Some of the beneficiaries of that expansion are students. Paratus says it has installed internet connections in educational institutions that collectively teach more than 10,000 students in Namibia as part of the EduVision program, which provides smartboards and e-learning technology to schools, particularly in rural areas.

The race to connect

More cables are coming — work is underway on 2Africa, a 45,000 kilometers submarine cable around the African continent and connected to Europe and Asia, funded by a consortium led by Meta (formerly Facebook). The cable landed in Genoa, Italy in April and in Djibouti in May.
2Africa, a 45,000-kilometer (28,000-mile) submarine cable that will circle Africa and connect Europe and Asia, landed in Genoa, Italy, earlier this year.

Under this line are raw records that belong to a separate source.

-- pv_equiv track=rewrite | github.com/WhitebearStudios/Pygame-Pew-Pew-Tanks | PewPewTanks Pygame/PewPewTanks Current/FileRW.py | get_to_block
-- ===== SOURCE A (Python) =====
-- def get_to_block(str_datas, skip_block = 0):
--     start_line = 1
--     num_lines = 0
--     li=1
--     blocks_to_go = skip_block
--
--     for line in str_datas:
--         if line=="\n":
--             blocks_to_go-=1
--             if blocks_to_go==0:
--                 start_line = li+1 #Line after this one is start of next block
--             if blocks_to_go<0:
--                 num_lines = li-start_line
--                 break
--         li+=1
--
--
--     return start_line, num_lines
-- ===== SOURCE B (Python) =====
-- def get_to_block(str_datas, skip_block=0):
--     blanks = [i for i, line in enumerate(str_datas, 1) if line == "\n"]
--     if 1 <= skip_block <= len(blanks):
--         start_line = blanks[skip_block - 1] + 1
--     else:
--         start_line = 1
--     e = max(skip_block, 0)
--     if e < len(blanks):
--         num_lines = blanks[e] - start_line
--     else:
--         num_lines = 0
--     return start_line, num_lines
-- ===== Notes on version B (the rewrite author's own statement) =====
-- stated objective: simpler
-- what changed: Replaces A's stateful loop threading a blocks_to_go counter with early break by one comprehension collecting the 1-based positions of blank lines plus two direct index lookups into that table.
import Mathlib
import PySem

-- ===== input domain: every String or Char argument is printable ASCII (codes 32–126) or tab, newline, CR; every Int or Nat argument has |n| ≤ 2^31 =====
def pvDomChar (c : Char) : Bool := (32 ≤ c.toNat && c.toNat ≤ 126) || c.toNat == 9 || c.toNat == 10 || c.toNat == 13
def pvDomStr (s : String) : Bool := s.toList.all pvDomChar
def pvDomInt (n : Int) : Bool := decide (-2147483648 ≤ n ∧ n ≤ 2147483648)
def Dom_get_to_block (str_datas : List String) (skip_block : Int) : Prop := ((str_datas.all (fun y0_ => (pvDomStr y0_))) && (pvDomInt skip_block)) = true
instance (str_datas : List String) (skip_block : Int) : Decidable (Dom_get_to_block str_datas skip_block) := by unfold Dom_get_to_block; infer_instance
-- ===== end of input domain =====

-- B replaces A's stateful running-counter loop with an index table of the blank-line positions
-- plus two direct lookups (objective: simpler decomposition, same cost).

-- ===== PORT A =====
-- the for-loop of A with early break, state (start_line, num_lines is always 0 until return, li, blocks_to_go)
def get_to_block_go (l : List String) (start_line li blocks_to_go : Int) : Int × Int :=
  match l with
  | [] => (start_line, 0)
  | line :: rest =>
    if line == "\n" then
      let btg := blocks_to_go - 1
      let start' := if btg == 0 then li + 1 else start_line
      if btg < 0 then (start', li - start')
      else get_to_block_go rest start' (li + 1) btg
    else get_to_block_go rest start_line (li + 1) blocks_to_go

def get_to_block (str_datas : List String) (skip_block : Int) : Int × Int :=
  get_to_block_go str_datas 1 1 skip_block

-- ===== PORT B =====
-- the comprehension: 1-based positions of the blank separator lines
def blanksOf (l : List String) (i : Int) : List Int :=
  match l with
  | [] => []
  | line :: rest => if line == "\n" then i :: blanksOf rest (i + 1) else blanksOf rest (i + 1)

def get_to_block_alt (str_datas : List String) (skip_block : Int) : Int × Int :=
  let blanks := blanksOf str_datas 1
  let n : Int := blanks.length
  let start_line : Int :=
    if 1 ≤ skip_block ∧ skip_block ≤ n then blanks.getD (skip_block - 1).toNat 0 + 1 else 1
  let e : Int := max skip_block 0
  let num_lines : Int := if e < n then blanks.getD e.toNat 0 - start_line else 0
  (start_line, num_lines)

-- ===== PRECONDITION & SPEC =====
def Spec_get_to_block (str_datas : List String) (skip_block : Int) (out : Int × Int) : Prop := out = get_to_block_alt str_datas skip_block
instance (str_datas : List String) (skip_block : Int) (out : Int × Int) : Decidable (Spec_get_to_block str_datas skip_block out) := by unfold Spec_get_to_block; infer_instance

-- ===== CLAIM (what is proved, stated in full; the proofs are below) =====
def Claim_equal_get_to_block : Prop := ∀ (str_datas : List String) (skip_block : Int), Dom_get_to_block str_datas skip_block → Spec_get_to_block str_datas skip_block (get_to_block str_datas skip_block)

-- ===== LEMMAS AND PROOFS =====

-- Invariant relating A's loop to the blank-position table of the remaining lines.
theorem go_eq (l : List String) : ∀ (start li btg : Int),
    get_to_block_go l start li btg =
      (let blanks := blanksOf l li
       let n : Int := blanks.length
       let start' : Int := if 1 ≤ btg ∧ btg ≤ n then blanks.getD (btg - 1).toNat 0 + 1 else start
       let e : Int := max btg 0
       (start', if e < n then blanks.getD e.toNat 0 - start' else 0)) := by
  induction l with
  | nil =>
    intro start li btg
    simp only [get_to_block_go, blanksOf, List.length_nil]
    have h1 : ¬ (1 ≤ btg ∧ btg ≤ (0 : Int)) := by omega
    have h2 : ¬ (max btg 0 < (0 : Int)) := by omega
    simp [h1, h2]
  | cons line rest ih =>
    intro start li btg
    by_cases hline : line = "\n"
    · subst hline
      simp only [get_to_block_go, blanksOf, beq_self_eq_true, if_true]
      by_cases hneg : btg - 1 < 0
      · -- break case: btg ≤ 0
        have hne : ¬ (btg - 1 == 0) = true := by simp; omega
        have hc : ¬ (1 ≤ btg ∧ btg ≤ ((li :: blanksOf rest (li+1)).length : Int)) := by
          simp only [List.length_cons]; omega
        have he : max btg 0 = 0 := by omega
        simp only [if_pos hneg, if_neg hne, if_neg hc, he]
        have hl : (0 : Int) < ((li :: blanksOf rest (li+1)).length : Int) := by
          simp only [List.length_cons]; push_cast; omega
        simp only [if_pos hl, List.getD_cons_zero,
          show ((0:Int)).toNat = 0 from rfl]
      · by_cases hz : btg - 1 = 0
        · -- btg = 1 : start_line is set at this blank line
          have h1 : btg = 1 := by omega
          subst h1
          simp only [if_neg hneg, show (((1:Int) - 1) == 0) = true from by decide, if_true]
          rw [ih]
          simp only [List.length_cons]
          rw [show ((1:Int) - 1) = 0 from by decide]
          rw [show (max (0:Int) 0) = 0 from by decide, show (max (1:Int) 0) = 1 from by decide]
          rw [show ((0:Int)).toNat = 0 from rfl, show ((1:Int)).toNat = 1 from rfl]
          simp only [List.getD_cons_zero, List.getD_cons_succ]
          push_cast
          simp only [Prod.mk.injEq, false_and, true_and, if_false]
          split_ifs <;> omega
        · -- btg ≥ 2 : the blank is consumed, counter decremented
          have h2 : 2 ≤ btg := by omega
          have hne : ¬ (btg - 1 == 0) = true := by simp; omega
          simp only [if_neg hneg, if_neg hne]
          rw [ih]
          simp only [List.length_cons]
          rw [show max btg 0 = btg from by omega, show max (btg - 1) 0 = btg - 1 from by omega]
          have hg1 : ((li :: blanksOf rest (li+1)).getD (btg - 1).toNat 0) =
              ((blanksOf rest (li+1)).getD (btg - 1 - 1).toNat 0) := by
            have h : (btg - 1).toNat = (btg - 1 - 1).toNat + 1 := by omega
            rw [h, List.getD_cons_succ]
          have hg2 : ((li :: blanksOf rest (li+1)).getD btg.toNat 0) =
              ((blanksOf rest (li+1)).getD (btg - 1).toNat 0) := by
            have h : btg.toNat = (btg - 1).toNat + 1 := by omega
            rw [h, List.getD_cons_succ]
          rw [hg1, hg2]
          push_cast
          simp only [Prod.mk.injEq]
          split_ifs <;> omega
    · have hbe : (line == "\n") = false := by simp [hline]
      simp only [get_to_block_go, blanksOf, hbe, Bool.false_eq_true]
      exact ih start (li + 1) btg

-- ===== VERDICT (by name: the statement is the Claim_ definition above) =====
theorem get_to_block_spec : Claim_equal_get_to_block := by
  intro str_datas skip_block _
  unfold Spec_get_to_block get_to_block get_to_block_alt
  rw [go_eq]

The continent will need both cables and more as internet usage grows and older cables become obsolete or reach the end of their operational life.

Alan Mauldin, research director at telecom market research firm TeleGeography, says demand for international bandwidth in Africa tripled between 2018 and 2021, and that by 2028, demand will be 16 times higher than last year.

While intercontinental cables will continue to play an important role in Africa’s internet future, so will homegrown data centers. By storing more internet data in Africa and moving data centers closer to end users, response time is reduced and data costs are reduced, Harmse explains. “It’s the next big thing,” he says, adding that Paratus’ newest data center, an $8 million project in the Namibian capital, Windhoek, will be completed in August.

Meanwhile, Equiano continues his journey to his final destination, South Africa, as engineers work to link its sites to West Africa’s ever-expanding network.

“The race is over,” says Harmse. “Africa is the continent to connect.”